Herceptin is a monoclonal antibody, a drug designed to home in on specific cancer cells -- in this case, those that manufacture a protein called HER2. The protein, which is overproduced in 25 -- 30% of breast-cancer cells, transmits a growth signal to the nucleus, or brain center, of the cell. By attaching to HER2, Herceptin blocks the signal, thereby curtailing the growth and proliferation of tumors. Herceptin is recommended only for women whose tumors overexpress HER2. A test to identify such tumors was also approved by the FDA on the same day.

Reports of the drug's effectiveness in treating advanced cancers were released last May at the annual meeting of the American Society of Clinical Oncology. The data indicated that Herceptin, when added to conventional chemotherapy, significantly increased the tumor-response rate, delayed the progression of the disease, and extended the survival period. When used alone, Herceptin shrank tumors by 50% or more in 14% of women with metastatic disease for whom two other forms of chemotherapy had been ineffective.

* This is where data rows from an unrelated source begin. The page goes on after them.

-- pv_equiv track=rewrite | github.com/jungmiin/Algorithm | 프로그래머스/unrated/150369. 택배 배달과 수거하기/택배 배달과 수거하기.py | solution
-- ===== SOURCE A (Python) =====
-- def solution(cap, n, deliveries, pickups):
--     answer = 0
--     d = 0
--     p = 0
--     for i in range(-1, -n-1, -1):
--         d += deliveries[i]
--         p += pickups[i]
--         while d > 0 or p > 0:
--             answer += (n+i+1)*2
--             d -= cap
--             p -= cap
--     return answer
-- ===== SOURCE B (Python) =====
-- def solution(cap, n, deliveries, pickups):
--     # Number of trips per position by one ceiling division instead of a per-trip while loop.
--     answer = 0
--     d = 0
--     p = 0
--     for k in range(1, n + 1):
--         d += deliveries[-k]
--         p += pickups[-k]
--         m = max(d, p)
--         if m > 0:
--             t = -(-m // cap)          # trips needed from this position
--             answer += t * (n - k + 1) * 2
--             d -= t * cap
--             p -= t * cap
--     return answer
-- ===== Notes on version B (the rewrite author's own statement) =====
-- stated objective: alternative
-- what changed: The per-trip inner while loop (one iteration per capacity-load of the accumulated demand) is replaced by a single ceiling-division per position computing the number of trips directly; on inputs whose loads are comparable to cap the two have the same cost, so no speed is claimed.
import Mathlib
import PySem

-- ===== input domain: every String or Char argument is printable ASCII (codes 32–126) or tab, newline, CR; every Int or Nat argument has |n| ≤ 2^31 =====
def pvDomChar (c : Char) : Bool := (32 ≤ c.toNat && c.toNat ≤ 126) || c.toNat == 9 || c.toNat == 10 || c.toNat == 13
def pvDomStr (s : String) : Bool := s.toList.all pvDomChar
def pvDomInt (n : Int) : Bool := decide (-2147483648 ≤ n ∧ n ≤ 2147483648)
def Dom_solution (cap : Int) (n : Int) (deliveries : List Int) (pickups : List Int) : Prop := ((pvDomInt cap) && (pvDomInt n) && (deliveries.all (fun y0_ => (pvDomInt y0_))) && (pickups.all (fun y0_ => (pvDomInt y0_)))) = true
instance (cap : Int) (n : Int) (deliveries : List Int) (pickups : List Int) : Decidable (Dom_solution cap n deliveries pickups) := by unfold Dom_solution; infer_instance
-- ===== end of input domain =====

-- B replaces A's per-trip inner while loop by one ceiling division per position (alternative algorithm; no speed claim).

-- ===== PORT A =====
-- inner 'while d > 0 or p > 0: answer += add; d -= cap; p -= cap'; state (d, p, answer).
-- The 'if 0 < cap' guard only makes the recursion total: when cap ≤ 0 and the condition
-- holds, Python diverges — those inputs are excluded by Pre_solution.
def pyWhile (cap add : Int) (d p a : Int) : Int × Int × Int :=
  if d > 0 ∨ p > 0 then
    if 0 < cap then pyWhile cap add (d - cap) (p - cap) (a + add)
    else (d, p, a)
  else (d, p, a)
termination_by (max d p).toNat
decreasing_by
  rename_i h hc
  rcases le_total d p with hle | hle
  · rw [max_eq_right hle, max_eq_right (by omega : d - cap ≤ p - cap)]; omega
  · rw [max_eq_left hle, max_eq_left (by omega : p - cap ≤ d - cap)]; omega

-- deliveries[i]/pickups[i]: pyGetD (IndexError excluded by Pre_solution)
def solution (cap : Int) (n : Int) (deliveries : List Int) (pickups : List Int) : Int :=
  ((PySem.List.pyRange (-1) (-n - 1) (-1)).foldl
    (fun (st : Int × Int × Int) i =>
      pyWhile cap ((n + i + 1) * 2)
        (st.1 + PySem.List.pyGetD deliveries i 0)
        (st.2.1 + PySem.List.pyGetD pickups i 0)
        st.2.2)
    (0, 0, 0)).2.2

-- ===== PORT B =====
def solution_alt (cap : Int) (n : Int) (deliveries : List Int) (pickups : List Int) : Int :=
  ((PySem.List.pyRange 1 (n + 1) 1).foldl
    (fun (st : Int × Int × Int) k =>
      let d := st.1 + PySem.List.pyGetD deliveries (-k) 0
      let p := st.2.1 + PySem.List.pyGetD pickups (-k) 0
      let m := max d p
      if 0 < m then
        let t := -(PySem.Int.floordiv (-m) cap)    -- t = -(-m // cap), ceiling division
        (d - t * cap, p - t * cap, st.2.2 + t * (n - k + 1) * 2)
      else (d, p, st.2.2))
    (0, 0, 0)).2.2

-- ===== PRECONDITION & SPEC =====
-- Pre_solution is exactly where Python A returns normally: indices in range (n ≤ both lengths,
-- unless n ≤ 0 makes the loop empty), and the while loop terminates: cap > 0, or every
-- cumulative suffix load (deliveries and pickups) is nonpositive so the loop never runs.
def Pre_solution (cap : Int) (n : Int) (deliveries : List Int) (pickups : List Int) : Prop :=
  n ≤ 0 ∨
    (n ≤ deliveries.length ∧ n ≤ pickups.length ∧
      (0 < cap ∨ ∀ j ∈ List.range n.toNat,
        (deliveries.drop (deliveries.length - (j + 1))).sum ≤ 0 ∧
        (pickups.drop (pickups.length - (j + 1))).sum ≤ 0))
instance (cap : Int) (n : Int) (deliveries : List Int) (pickups : List Int) : Decidable (Pre_solution cap n deliveries pickups) := by unfold Pre_solution; infer_instance

def pvWitness_solution : Int × Int × List Int × List Int := (4, 2, [2, 3], [1, 2])

def Spec_solution (cap : Int) (n : Int) (deliveries : List Int) (pickups : List Int) (out : Int) : Prop := out = solution_alt cap n deliveries pickups
instance (cap : Int) (n : Int) (deliveries : List Int) (pickups : List Int) (out : Int) : Decidable (Spec_solution cap n deliveries pickups out) := by unfold Spec_solution; infer_instance

-- ===== CLAIM (what is proved, stated in full; the proofs are below) =====
def Claim_equal_solution : Prop := ∀ (cap : Int) (n : Int) (deliveries : List Int) (pickups : List Int), Dom_solution cap n deliveries pickups → Pre_solution cap n deliveries pickups → Spec_solution cap n deliveries pickups (solution cap n deliveries pickups)

-- ===== LEMMAS AND PROOFS =====

-- A's countdown index list is B's count-up list negated.
lemma range_neg (n : Int) :
    PySem.List.pyRange (-1) (-n - 1) (-1) = (PySem.List.pyRange 1 (n + 1) 1).map (fun k => -k) := by
  rw [PySem.List.pyRange_neg_one, PySem.List.pyRange_one, List.map_map]
  have : (-1 - (-n - 1)).toNat = (n + 1 - 1).toNat := by omega
  rw [this]
  exact List.map_congr_left (fun k _ => by simp; ring)

-- closed form of the inner while loop for cap > 0
lemma pyWhile_eq (cap add d p a : Int) (hc : 0 < cap) :
    pyWhile cap add d p a =
      if 0 < max d p then
        (d - (-(PySem.Int.floordiv (-(max d p)) cap)) * cap,
         p - (-(PySem.Int.floordiv (-(max d p)) cap)) * cap,
         a + (-(PySem.Int.floordiv (-(max d p)) cap)) * add)
      else (d, p, a) := by
  have main : ∀ (N : Nat) (d p a : Int), (max d p).toNat ≤ N →
      pyWhile cap add d p a =
        if 0 < max d p then
          (d - (-(PySem.Int.floordiv (-(max d p)) cap)) * cap,
           p - (-(PySem.Int.floordiv (-(max d p)) cap)) * cap,
           a + (-(PySem.Int.floordiv (-(max d p)) cap)) * add)
        else (d, p, a) := by
    intro N
    induction N with
    | zero =>
      intro d p a h
      have hd : d ≤ 0 := by have := le_max_left d p; omega
      have hp : p ≤ 0 := by have := le_max_right d p; omega
      rw [pyWhile]
      have h1 : ¬ (d > 0 ∨ p > 0) := by omega
      have h2 : ¬ 0 < max d p := by have := le_max_left d p; omega
      simp [h1, h2]
    | succ N ih =>
      intro d p a h
      rw [pyWhile]
      by_cases h1 : d > 0 ∨ p > 0
      · have hm : 0 < max d p := by
          rcases h1 with h1 | h1
          · exact lt_of_lt_of_le h1 (le_max_left d p)
          · exact lt_of_lt_of_le h1 (le_max_right d p)
        have hmax : max (d - cap) (p - cap) = max d p - cap := by
          rcases le_total d p with hle | hle
          · rw [max_eq_right hle, max_eq_right (by omega : d - cap ≤ p - cap)]
          · rw [max_eq_left hle, max_eq_left (by omega : p - cap ≤ d - cap)]
        simp only [h1, if_true, hc, hm]
        rw [ih (d - cap) (p - cap) (a + add) (by omega)]
        rw [hmax]
        by_cases h2 : 0 < max d p - cap
        · set t' := -(PySem.Int.floordiv (-(max d p - cap)) cap) with ht'
          have hb := (PySem.Int.neg_floordiv_neg_eq_iff_of_pos hc).mp ht'.symm
          have ht : -(PySem.Int.floordiv (-(max d p)) cap) = t' + 1 := by
            apply (PySem.Int.neg_floordiv_neg_eq_iff_of_pos hc).mpr
            have e1 : (t' - 1) * cap = t' * cap - cap := by ring
            have e2 : (t' + 1 - 1) * cap = t' * cap := by ring
            have e3 : (t' + 1) * cap = t' * cap + cap := by ring
            constructor
            · rw [e2]; linarith [hb.1, e1.symm.trans_le (le_of_eq rfl)]
            · rw [e3]; linarith [hb.2]
          simp only [h2, if_true, ht]
          refine Prod.ext (by ring) (Prod.ext (by ring) (by ring))
        · have ht : -(PySem.Int.floordiv (-(max d p)) cap) = 1 := by
            apply (PySem.Int.neg_floordiv_neg_eq_iff_of_pos hc).mpr
            constructor
            · have : (1 - 1 : Int) * cap = 0 := by ring
              rw [this]; exact hm
            · have : (1 : Int) * cap = cap := by ring
              rw [this]; omega
          simp only [h2, if_false, ht]
          refine Prod.ext (by ring) (Prod.ext (by ring) (by ring))
      · have h2 : ¬ 0 < max d p := by
          rcases le_total d p with hle | hle
          · rw [max_eq_right hle]; omega
          · rw [max_eq_left hle]; omega
        simp [h1, h2]
  exact main (max d p).toNat d p a le_rfl

-- fold agreement when cap ≤ 0 and all partial suffix loads stay nonpositive:
-- neither inner branch ever fires, so both folds just accumulate the loads.
lemma fold_nonpos (cap n : Int) (deliveries pickups : List Int) :
    ∀ (ks : List Int) (d p a : Int),
      (∀ j : Nat, d + (((ks.take j).map (fun k => PySem.List.pyGetD deliveries (-k) 0)).sum) ≤ 0) →
      (∀ j : Nat, p + (((ks.take j).map (fun k => PySem.List.pyGetD pickups (-k) 0)).sum) ≤ 0) →
      ks.foldl
        (fun (st : Int × Int × Int) k =>
          pyWhile cap ((n + -k + 1) * 2)
            (st.1 + PySem.List.pyGetD deliveries (-k) 0)
            (st.2.1 + PySem.List.pyGetD pickups (-k) 0)
            st.2.2) (d, p, a)
      = ks.foldl
        (fun (st : Int × Int × Int) k =>
          let d := st.1 + PySem.List.pyGetD deliveries (-k) 0
          let p := st.2.1 + PySem.List.pyGetD pickups (-k) 0
          let m := max d p
          if 0 < m then
            let t := -(PySem.Int.floordiv (-m) cap)
            (d - t * cap, p - t * cap, st.2.2 + t * (n - k + 1) * 2)
          else (d, p, st.2.2)) (d, p, a) := by
  intro ks
  induction ks with
  | nil => intro d p a _ _; rfl
  | cons k ks ih =>
    intro d p a hd hp
    have hd1 := hd 1
    have hp1 := hp 1
    simp only [List.take_succ_cons, List.take_zero, List.map_cons, List.map_nil,
      List.sum_cons, List.sum_nil, add_zero] at hd1 hp1
    simp only [List.foldl_cons]
    have hA : pyWhile cap ((n + -k + 1) * 2)
        (d + PySem.List.pyGetD deliveries (-k) 0)
        (p + PySem.List.pyGetD pickups (-k) 0) a
        = (d + PySem.List.pyGetD deliveries (-k) 0,
           p + PySem.List.pyGetD pickups (-k) 0, a) := by
      rw [pyWhile]
      have h1 : ¬ (d + PySem.List.pyGetD deliveries (-k) 0 > 0 ∨
                   p + PySem.List.pyGetD pickups (-k) 0 > 0) := by omega
      simp [h1]
    have hm : ¬ 0 < max (d + PySem.List.pyGetD deliveries (-k) 0)
        (p + PySem.List.pyGetD pickups (-k) 0) := by
      have h1 := le_max_left (d + PySem.List.pyGetD deliveries (-k) 0)
        (p + PySem.List.pyGetD pickups (-k) 0)
      have h2 := le_max_right (d + PySem.List.pyGetD deliveries (-k) 0)
        (p + PySem.List.pyGetD pickups (-k) 0)
      omega
    rw [hA]
    simp only [hm, if_false]
    apply ih
    · intro j
      have := hd (j + 1)
      simpa [add_assoc] using this
    · intro j
      have := hp (j + 1)
      simpa [add_assoc] using this

-- sum of the loads read by the first m loop steps = suffix sum of length m
lemma sum_gets (l : List Int) :
    ∀ (m : Nat), m ≤ l.length →
      (((PySem.List.pyRange 1 ((m : Int) + 1) 1).map (fun k => PySem.List.pyGetD l (-k) 0)).sum)
        = (l.drop (l.length - m)).sum := by
  intro m
  induction m with
  | zero => simp [PySem.List.pyRange_one_eq_nil]
  | succ m ih =>
    intro hm
    have hstep : PySem.List.pyRange 1 ((m : Int) + 1 + 1) 1
        = PySem.List.pyRange 1 ((m : Int) + 1) 1 ++ [(m : Int) + 1] := by
      exact PySem.List.pyRange_one_succ_right (by omega)
    have hcast : ((m + 1 : Nat) : Int) + 1 = (m : Int) + 1 + 1 := by push_cast; ring
    rw [hcast, hstep, List.map_append, List.sum_append, ih (by omega)]
    have hget : PySem.List.pyGetD l (-((m : Int) + 1)) 0 = l[l.length - (m + 1)] := by
      have : -((m : Int) + 1) = -((m + 1 : Nat) : Int) := by push_cast; ring
      rw [this, PySem.List.pyGetD_neg_natCast _ _ _ (by omega) (by omega)]
    have hdrop : l.drop (l.length - (m + 1)) = l[l.length - (m + 1)] :: l.drop (l.length - m) := by
      have h1 : l.length - (m + 1) < l.length := by omega
      have h2 : l.length - (m + 1) + 1 = l.length - m := by omega
      rw [List.drop_eq_getElem_cons h1, h2]
    rw [hdrop, List.sum_cons]
    simp only [List.map_cons, List.map_nil, List.sum_cons, List.sum_nil, add_zero]
    rw [hget]
    omega

-- take of the 1..n range is the 1..min range
lemma take_range (n : Int) (j : Nat) :
    (PySem.List.pyRange 1 (n + 1) 1).take j
      = PySem.List.pyRange 1 ((min j (n + 1 - 1).toNat : Nat) + 1) 1 := by
  rw [PySem.List.pyRange_one, PySem.List.pyRange_one, ← List.map_take, List.take_range]
  congr 2
  omega

-- ===== VERDICT (by name: the statement is the Claim_ definition above) =====
theorem solution_spec : Claim_equal_solution := by
  intro cap n deliveries pickups hdom hpre
  unfold Spec_solution solution solution_alt
  rw [range_neg]
  simp only [List.foldl_map]
  by_cases hc : 0 < cap
  · have hfn : (fun (x : Int × Int × Int) (y : Int) =>
        pyWhile cap ((n + -y + 1) * 2) (x.1 + PySem.List.pyGetD deliveries (-y) 0)
          (x.2.1 + PySem.List.pyGetD pickups (-y) 0) x.2.2)
        = (fun (st : Int × Int × Int) (k : Int) =>
            let d := st.1 + PySem.List.pyGetD deliveries (-k) 0
            let p := st.2.1 + PySem.List.pyGetD pickups (-k) 0
            let m := max d p
            if 0 < m then
              let t := -(PySem.Int.floordiv (-m) cap)
              (d - t * cap, p - t * cap, st.2.2 + t * (n - k + 1) * 2)
            else (d, p, st.2.2)) := by
      funext st k
      rw [pyWhile_eq cap ((n + -k + 1) * 2) _ _ _ hc]
      dsimp only
      split
      · refine Prod.ext rfl (Prod.ext rfl ?_)
        dsimp only
        ring
      · rfl
    rw [hfn]
  · rcases hpre with hn | ⟨hlen1, hlen2, hcap | hsuf⟩
    · rw [PySem.List.pyRange_one_eq_nil (by omega)]
      rfl
    · exact absurd hcap hc
    · have key : ∀ (l : List Int), (n : Int) ≤ l.length →
          (∀ j ∈ List.range n.toNat, (l.drop (l.length - (j + 1))).sum ≤ 0) →
          ∀ j : Nat, (0 : Int) +
            ((((PySem.List.pyRange 1 (n + 1) 1).take j).map
              (fun k => PySem.List.pyGetD l (-k) 0)).sum) ≤ 0 := by
        intro l hl hs j
        rw [take_range, zero_add]
        rcases Nat.eq_zero_or_pos (min j (n + 1 - 1).toNat) with h0 | hpos
        · rw [h0]
          simp [PySem.List.pyRange_one_eq_nil]
        · obtain ⟨m, hm⟩ : ∃ m, min j (n + 1 - 1).toNat = m + 1 :=
            ⟨(min j (n + 1 - 1).toNat) - 1, by omega⟩
          rw [hm, sum_gets l (m + 1) (by omega)]
          exact hs m (by simp only [List.mem_range]; omega)
      have keyd := key deliveries hlen1 (fun j hj => (hsuf j hj).1)
      have keyp := key pickups hlen2 (fun j hj => (hsuf j hj).2)
      exact congrArg (·.2.2)
        (fold_nonpos cap n deliveries pickups (PySem.List.pyRange 1 (n + 1) 1)
          0 0 0 keyd keyp)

Although Herceptin did not appear to cause nausea, vomiting, hair loss, or the destruction of immune-system cells -- common side effects of cancer chemotherapy -- it was associated with transient chills and fever, diarrhea, and increased susceptibility to infection. It also appeared to increase the risk of heart problems when used in conjunction with anthracyclines and cyclophosphamide but not with Taxol. As a result, the FDA has approved Herceptin only to be used alone or in combination with Taxol.